Propensity for distinguishing two free electrons with equal energies in electron-impact ionization of helium

We report a combined experimental and theoretical study on the electron-impact ionization of helium at $E_0=70.6\mathrm{eV}$ and equal energy sharing of the two outgoing electrons ($E_1=E_2=23\mathrm{eV}$), where a double-peak or dip structure in the binary region of the triple differential cross section is observed. The experimental cross sections are compared with results from convergent close-coupling (CCC), $B$-spline R-matrix-with-pseudostates (BSR), and time-dependent close-coupling (TDCC) calculations, as well as predictions from the dynamic screening three-Coulomb (DS3C) theory. Excellent agreement is obtained between experiment and the nonperturbative CCC, BSR, and TDCC theories, and good agreement is also found for the DS3C model. The data are further analyzed regarding contributions in particular coupling schemes for the spins of either the two outgoing electrons or one of the outgoing electrons and the $1s$ electron remaining in the residual ion. While both coupling schemes can be used to explain the observed double-peak structure in the cross section, the second one allows for the isolation of the exchange contribution between the incident projectile and the target.

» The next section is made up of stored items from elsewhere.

-- pv_equiv track=rewrite | github.com/elkhaligy/LeetCode | 1. Easy/(12) Dec 2024/Week 1/1. 1346. Check If N and Its Double Exist.py | checkIfExistSol2
-- ===== SOURCE A (Python) =====
-- def checkIfExistSol2(arr: list[int]) -> bool:
--     arrSet = set(arr)
--     zeroCount = 0
--
--     for num in arr:
--         if num == 0:
--             zeroCount += 1
--     if zeroCount > 1:
--         return True
--
--     for num in arrSet:
--         if num != 0 and num * 2 in arrSet:
--             return True
--     return False
-- ===== SOURCE B (Python) =====
-- def checkIfExistSol2(arr: list[int]) -> bool:
--     seen = set()
--     for num in arr:
--         if 2 * num in seen or (num % 2 == 0 and num // 2 in seen):
--             return True
--         seen.add(num)
--     return False
-- ===== Notes on version B (the rewrite author's own statement) =====
-- stated objective: idiomatic
-- what changed: Replaces A's three phases (build full set, count zeros, scan set for doubles) with one pass that keeps a growing 'seen' set and checks each element against its double and (if even) its half among earlier elements, returning early; the separate zero-counting loop disappears.
import Mathlib
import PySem

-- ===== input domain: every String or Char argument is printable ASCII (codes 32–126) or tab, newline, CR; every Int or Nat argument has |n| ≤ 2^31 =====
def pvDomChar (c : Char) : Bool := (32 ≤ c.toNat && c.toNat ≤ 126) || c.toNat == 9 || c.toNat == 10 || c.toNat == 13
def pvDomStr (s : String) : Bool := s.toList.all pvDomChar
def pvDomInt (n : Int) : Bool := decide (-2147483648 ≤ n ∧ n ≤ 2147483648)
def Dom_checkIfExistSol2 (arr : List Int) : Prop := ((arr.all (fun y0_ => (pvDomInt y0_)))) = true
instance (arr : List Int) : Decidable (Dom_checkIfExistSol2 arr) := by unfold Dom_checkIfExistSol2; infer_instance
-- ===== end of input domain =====

-- B replaces A's build-set/count-zeros/scan-set phases with a single early-returning
-- pass over arr that maintains a growing 'seen' set (idiomatic; same O(n) cost).

-- ===== PORT A =====
-- for num in arr: if num == 0: zeroCount += 1
def pvZeroCount (arr : List Int) : Int :=
  arr.foldl (fun zeroCount num => if num = 0 then zeroCount + 1 else zeroCount) 0

-- for num in arrSet: if num != 0 and num * 2 in arrSet: return True / return False
-- (the result is order-independent, so iterating the Set's list is exact)
def pvScan (arrSet : PySem.Set Int) : List Int → Bool
  | [] => false
  | num :: rest =>
    if num ≠ 0 && PySem.Set.contains arrSet (num * 2) then true else pvScan arrSet rest

def checkIfExistSol2 (arr : List Int) : Bool :=
  let arrSet := PySem.Set.ofList arr
  if pvZeroCount arr > 1 then true
  else pvScan arrSet arrSet

-- ===== PORT B =====
-- for num in arr: if 2*num in seen or (num % 2 == 0 and num // 2 in seen): return True
--                 seen.add(num)
def pvSeenLoop (seen : PySem.Set Int) : List Int → Bool
  | [] => false
  | num :: rest =>
    if PySem.Set.contains seen (2 * num)
        || (PySem.Int.mod num 2 == 0 && PySem.Set.contains seen (PySem.Int.floordiv num 2)) then
      true
    else pvSeenLoop (PySem.Set.add seen num) rest

def checkIfExistSol2_alt (arr : List Int) : Bool := pvSeenLoop PySem.Set.empty arr

-- ===== PRECONDITION & SPEC =====
def Spec_checkIfExistSol2 (arr : List Int) (out : Bool) : Prop := out = checkIfExistSol2_alt arr
instance (arr : List Int) (out : Bool) : Decidable (Spec_checkIfExistSol2 arr out) := by unfold Spec_checkIfExistSol2; infer_instance

-- ===== CLAIM (what is proved, stated in full; the proofs are below) =====
def Claim_equal_checkIfExistSol2 : Prop := ∀ (arr : List Int), Dom_checkIfExistSol2 arr → Spec_checkIfExistSol2 arr (checkIfExistSol2 arr)

-- ===== LEMMAS AND PROOFS =====

-- the common characterisation: two zeros, or a nonzero element together with its double
def pvHasPair (arr : List Int) : Prop :=
  2 ≤ arr.count 0 ∨ ∃ x ∈ arr, x ≠ 0 ∧ x * 2 ∈ arr

lemma pvZeroCount_go (arr : List Int) : ∀ z : Int,
    arr.foldl (fun zeroCount num => if num = 0 then zeroCount + 1 else zeroCount) z
      = z + (arr.count 0 : Int) := by
  induction arr with
  | nil => simp
  | cons a l ih =>
    intro z
    by_cases h : a = 0 <;> simp [h, ih, List.count_cons, eq_comm] <;> push_cast <;> ring

lemma pvScan_iff (s : PySem.Set Int) (l : List Int) :
    pvScan s l = true ↔ ∃ x ∈ l, x ≠ 0 ∧ (x * 2) ∈ s := by
  induction l with
  | nil => simp [pvScan]
  | cons a l ih =>
    by_cases h : a = 0 <;> by_cases hm : (a * 2) ∈ s <;>
      simp [pvScan, h, hm, ih] <;> tauto

lemma pvA_iff (arr : List Int) : checkIfExistSol2 arr = true ↔ pvHasPair arr := by
  unfold checkIfExistSol2 pvHasPair
  simp only [pvZeroCount, pvZeroCount_go, zero_add]
  by_cases h2 : 2 ≤ arr.count 0
  · have : (1 : Int) < (arr.count 0 : Int) := by exact_mod_cast h2
    simp [this, h2]
  · have : ¬ (1 : Int) < (arr.count 0 : Int) := by
      simp only [not_lt]; exact_mod_cast Nat.lt_succ_iff.mp (Nat.lt_of_not_le h2)
    simp [this, h2, pvScan_iff, PySem.Set.mem_ofList]

lemma pvSeenLoop_step (s : PySem.Set Int) (a : Int) (l : List Int) :
    pvSeenLoop s (a :: l) = true ↔
      (2 * a ∈ s ∨ (2 ∣ a ∧ a / 2 ∈ s)) ∨ pvSeenLoop (PySem.Set.add s a) l = true := by
  by_cases h1 : 2 * a ∈ s <;> by_cases h2 : 2 ∣ a <;> by_cases h3 : a / 2 ∈ s <;>
    simp [pvSeenLoop, h1, h2, h3]

-- the invariant of B's single pass
lemma pvSeenLoop_iff (l : List Int) : ∀ s : PySem.Set Int,
    pvSeenLoop s l = true ↔
      ∃ l₁ x l₂, l = l₁ ++ x :: l₂ ∧
        ((2 * x ∈ s ∨ 2 * x ∈ l₁) ∨ (2 ∣ x ∧ (x / 2 ∈ s ∨ x / 2 ∈ l₁))) := by
  induction l with
  | nil =>
    intro s
    constructor
    · intro h; simp [pvSeenLoop] at h
    · rintro ⟨l₁, x, l₂, h, -⟩; exact absurd h (by simp)
  | cons a l ih =>
    intro s
    rw [pvSeenLoop_step, ih]
    constructor
    · rintro (h | ⟨l₁, x, l₂, hl, hx⟩)
      · refine ⟨[], a, l, by simp, ?_⟩
        rcases h with h | ⟨h1, h2⟩
        · exact Or.inl (Or.inl h)
        · exact Or.inr ⟨h1, Or.inl h2⟩
      · refine ⟨a :: l₁, x, l₂, by simp [hl], ?_⟩
        rcases hx with (h | h) | ⟨h1, h2 | h2⟩
        · rcases (PySem.Set.mem_add s a (2 * x)).mp h with h' | h'
          · exact Or.inl (Or.inl h')
          · exact Or.inl (Or.inr (by simp [h']))
        · exact Or.inl (Or.inr (by simp [h]))
        · rcases (PySem.Set.mem_add s a (x / 2)).mp h2 with h' | h'
          · exact Or.inr ⟨h1, Or.inl h'⟩
          · exact Or.inr ⟨h1, Or.inr (by simp [h'])⟩
        · exact Or.inr ⟨h1, Or.inr (by simp [h2])⟩
    · rintro ⟨l₁, x, l₂, hl, hx⟩
      cases l₁ with
      | nil =>
        simp only [List.nil_append, List.cons.injEq] at hl
        obtain ⟨rfl, rfl⟩ := hl
        left
        rcases hx with (h | h) | ⟨h1, h2 | h2⟩
        · exact Or.inl h
        · cases h
        · exact Or.inr ⟨h1, h2⟩
        · cases h2
      | cons b l₁' =>
        simp only [List.cons_append, List.cons.injEq] at hl
        obtain ⟨rfl, hl⟩ := hl
        right
        refine ⟨l₁', x, l₂, hl, ?_⟩
        rcases hx with (h | h) | ⟨h1, h2 | h2⟩
        · exact Or.inl (Or.inl ((PySem.Set.mem_add s a (2 * x)).mpr (Or.inl h)))
        · rcases List.mem_cons.mp h with h' | h'
          · exact Or.inl (Or.inl ((PySem.Set.mem_add s a (2 * x)).mpr (Or.inr h')))
          · exact Or.inl (Or.inr h')
        · exact Or.inr ⟨h1, Or.inl ((PySem.Set.mem_add s a (x / 2)).mpr (Or.inl h2))⟩
        · rcases List.mem_cons.mp h2 with h' | h'
          · exact Or.inr ⟨h1, Or.inl ((PySem.Set.mem_add s a (x / 2)).mpr (Or.inr h'))⟩
          · exact Or.inr ⟨h1, Or.inr h'⟩

lemma pvCountTwo {l : List Int} (h : 2 ≤ l.count 0) :
    ∃ l₁ l₂, l = l₁ ++ (0 : Int) :: l₂ ∧ (0 : Int) ∈ l₁ := by
  induction l with
  | nil => simp at h
  | cons a l ih =>
    by_cases ha : a = 0
    · subst ha
      have h1 : 1 ≤ l.count 0 := by rw [List.count_cons_self] at h; omega
      obtain ⟨s, t, hst⟩ := List.append_of_mem (List.count_pos_iff.mp h1)
      exact ⟨0 :: s, t, by simp [hst], by simp⟩
    · have h' : 2 ≤ l.count 0 := by simpa [List.count_cons, ha] using h
      obtain ⟨l₁, l₂, hl, hm⟩ := ih h'
      exact ⟨a :: l₁, l₂, by simp [hl], List.mem_cons_of_mem _ hm⟩

lemma pvSplitTwo {l : List Int} {a b : Int} (hne : a ≠ b) (ha : a ∈ l) (hb : b ∈ l) :
    ∃ l₁ x l₂, l = l₁ ++ x :: l₂ ∧ ((x = a ∧ b ∈ l₁) ∨ (x = b ∧ a ∈ l₁)) := by
  induction l with
  | nil => simp at ha
  | cons c l ih =>
    by_cases hca : c = a
    · subst hca
      have hb' : b ∈ l := by
        rcases List.mem_cons.mp hb with h | h
        · exact absurd h.symm hne
        · exact h
      obtain ⟨s, t, hst⟩ := List.append_of_mem hb'
      exact ⟨c :: s, b, t, by simp [hst], Or.inr ⟨rfl, by simp⟩⟩
    · by_cases hcb : c = b
      · subst hcb
        have ha' : a ∈ l := by
          rcases List.mem_cons.mp ha with h | h
          · exact absurd h hne
          · exact h
        obtain ⟨s, t, hst⟩ := List.append_of_mem ha'
        exact ⟨c :: s, a, t, by simp [hst], Or.inl ⟨rfl, by simp⟩⟩
      · have ha' : a ∈ l := by
          rcases List.mem_cons.mp ha with h | h
          · exact absurd h.symm hca
          · exact h
        have hb' : b ∈ l := by
          rcases List.mem_cons.mp hb with h | h
          · exact absurd h.symm hcb
          · exact h
        obtain ⟨l₁, x, l₂, hl, hx⟩ := ih ha' hb'
        refine ⟨c :: l₁, x, l₂, by simp [hl], ?_⟩
        rcases hx with ⟨h1, h2⟩ | ⟨h1, h2⟩
        · exact Or.inl ⟨h1, List.mem_cons_of_mem _ h2⟩
        · exact Or.inr ⟨h1, List.mem_cons_of_mem _ h2⟩

lemma pvB_iff (arr : List Int) : checkIfExistSol2_alt arr = true ↔ pvHasPair arr := by
  unfold checkIfExistSol2_alt pvHasPair
  rw [pvSeenLoop_iff]
  constructor
  · rintro ⟨l₁, x, l₂, hl, hx⟩
    have hxmem : x ∈ arr := by rw [hl]; simp
    have hmem : ∀ y ∈ l₁, y ∈ arr := fun y hy => by rw [hl]; simp [hy]
    rcases hx with (h | h) | ⟨h1, h2 | h2⟩
    · simp [PySem.Set.empty] at h
    · by_cases hx0 : x = 0
      · subst hx0
        left
        have h0 : (0 : Int) ∈ l₁ := by simpa using h
        obtain ⟨s, t, hst⟩ := List.append_of_mem h0
        rw [hl, hst]
        simp [List.count_append, List.count_cons]
        omega
      · right
        exact ⟨x, hxmem, hx0, by rw [mul_comm]; exact hmem _ h⟩
    · simp [PySem.Set.empty] at h2
    · obtain ⟨k, hk⟩ := h1
      by_cases hx0 : x = 0
      · subst hx0
        left
        have h0 : (0 : Int) ∈ l₁ := by simpa using h2
        obtain ⟨s, t, hst⟩ := List.append_of_mem h0
        rw [hl, hst]
        simp [List.count_append, List.count_cons]
        omega
      · right
        refine ⟨x / 2, hmem _ h2, ?_, ?_⟩
        · intro h0; apply hx0; omega
        · have hdd : x / 2 * 2 = x := by omega
          rw [hdd]; exact hxmem
  · rintro (h | ⟨x, hx, hx0, hdx⟩)
    · obtain ⟨l₁, l₂, hl, hm⟩ := pvCountTwo h
      exact ⟨l₁, 0, l₂, hl, Or.inl (Or.inr (by simpa using hm))⟩
    · have hne : x ≠ x * 2 := by intro h'; omega
      obtain ⟨l₁, y, l₂, hl, hy⟩ := pvSplitTwo hne hx hdx
      refine ⟨l₁, y, l₂, hl, ?_⟩
      rcases hy with ⟨rfl, h2⟩ | ⟨rfl, h2⟩
      · exact Or.inl (Or.inr (by rwa [mul_comm] at h2))
      · refine Or.inr ⟨⟨x, by ring⟩, Or.inr ?_⟩
        have hdd : x * 2 / 2 = x := by omega
        rwa [hdd]

-- ===== VERDICT (by name: the statement is the Claim_ definition above) =====
theorem checkIfExistSol2_spec : Claim_equal_checkIfExistSol2 := by
  intro arr _
  unfold Spec_checkIfExistSol2
  exact Bool.eq_iff_iff.mpr ((pvA_iff arr).trans (pvB_iff arr).symm)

For different observation angles of the two outgoing electrons, we interpret the results as a propensity for distinguishing these two electrons—one being more likely the incident projectile and the other one being more likely ejected from the target.

Figure 1

Sketch of the $(e,2e)$ reaction for the direct scattering process (a) and the exchange process (b).

Figure 2

Three-dimensional representation of the TDCS for $(e,2e)$ on He at equal energy sharing ($E_1=E_2=23$ eV) as a function of the emission angle ${\theta }_2$ of one electron with the other electron's detection angle ${\theta }_1$ being fixed to (a) and (b) ${\theta }_1$ = $-{35}^{\circ }$; (c) and (d) ${\theta }_1$ = $-{40}^{\circ }$; (e) and (f) ${\theta }_1$ = $-{45}^{\circ }$; (g) and (h) ${\theta }_1$ = $-{50}^{\circ }$. Left column, experiment; right column, CCC calculation.

Figure 3

Experimental data compared with CCC, BSR, and TDCC predictions for the TDCS in the scattering plane ($E_1=E_2=23$ eV) as a function of one-electron emission angle (${\theta }_2$) with the other electron emission angle ${\theta }_1$ fixed to $-{35}^{\circ }$ (a), $-{40}^{\circ }$ (b), $-{45}^{\circ }$ (c), and $-{50}^{\circ }$ (d). Also shown are the TDCC results for the contributions from the final-state (FS) singlet and triplet spin channels constructed from coupling the spins of the two outgoing electrons. See text for details.

Figure 4

Same as Fig. 3, except that the BSR theory is used to compare with the experimental data. Also shown are the contributions from excitation of the target-state (TS) singlet and triplet. See text for details.

Figure 5

Same as Fig. 3, except that the DS3C theory (solid line) is used to compare with the experimental data. Also shown are the separate direct and exchange contributions. See text for details.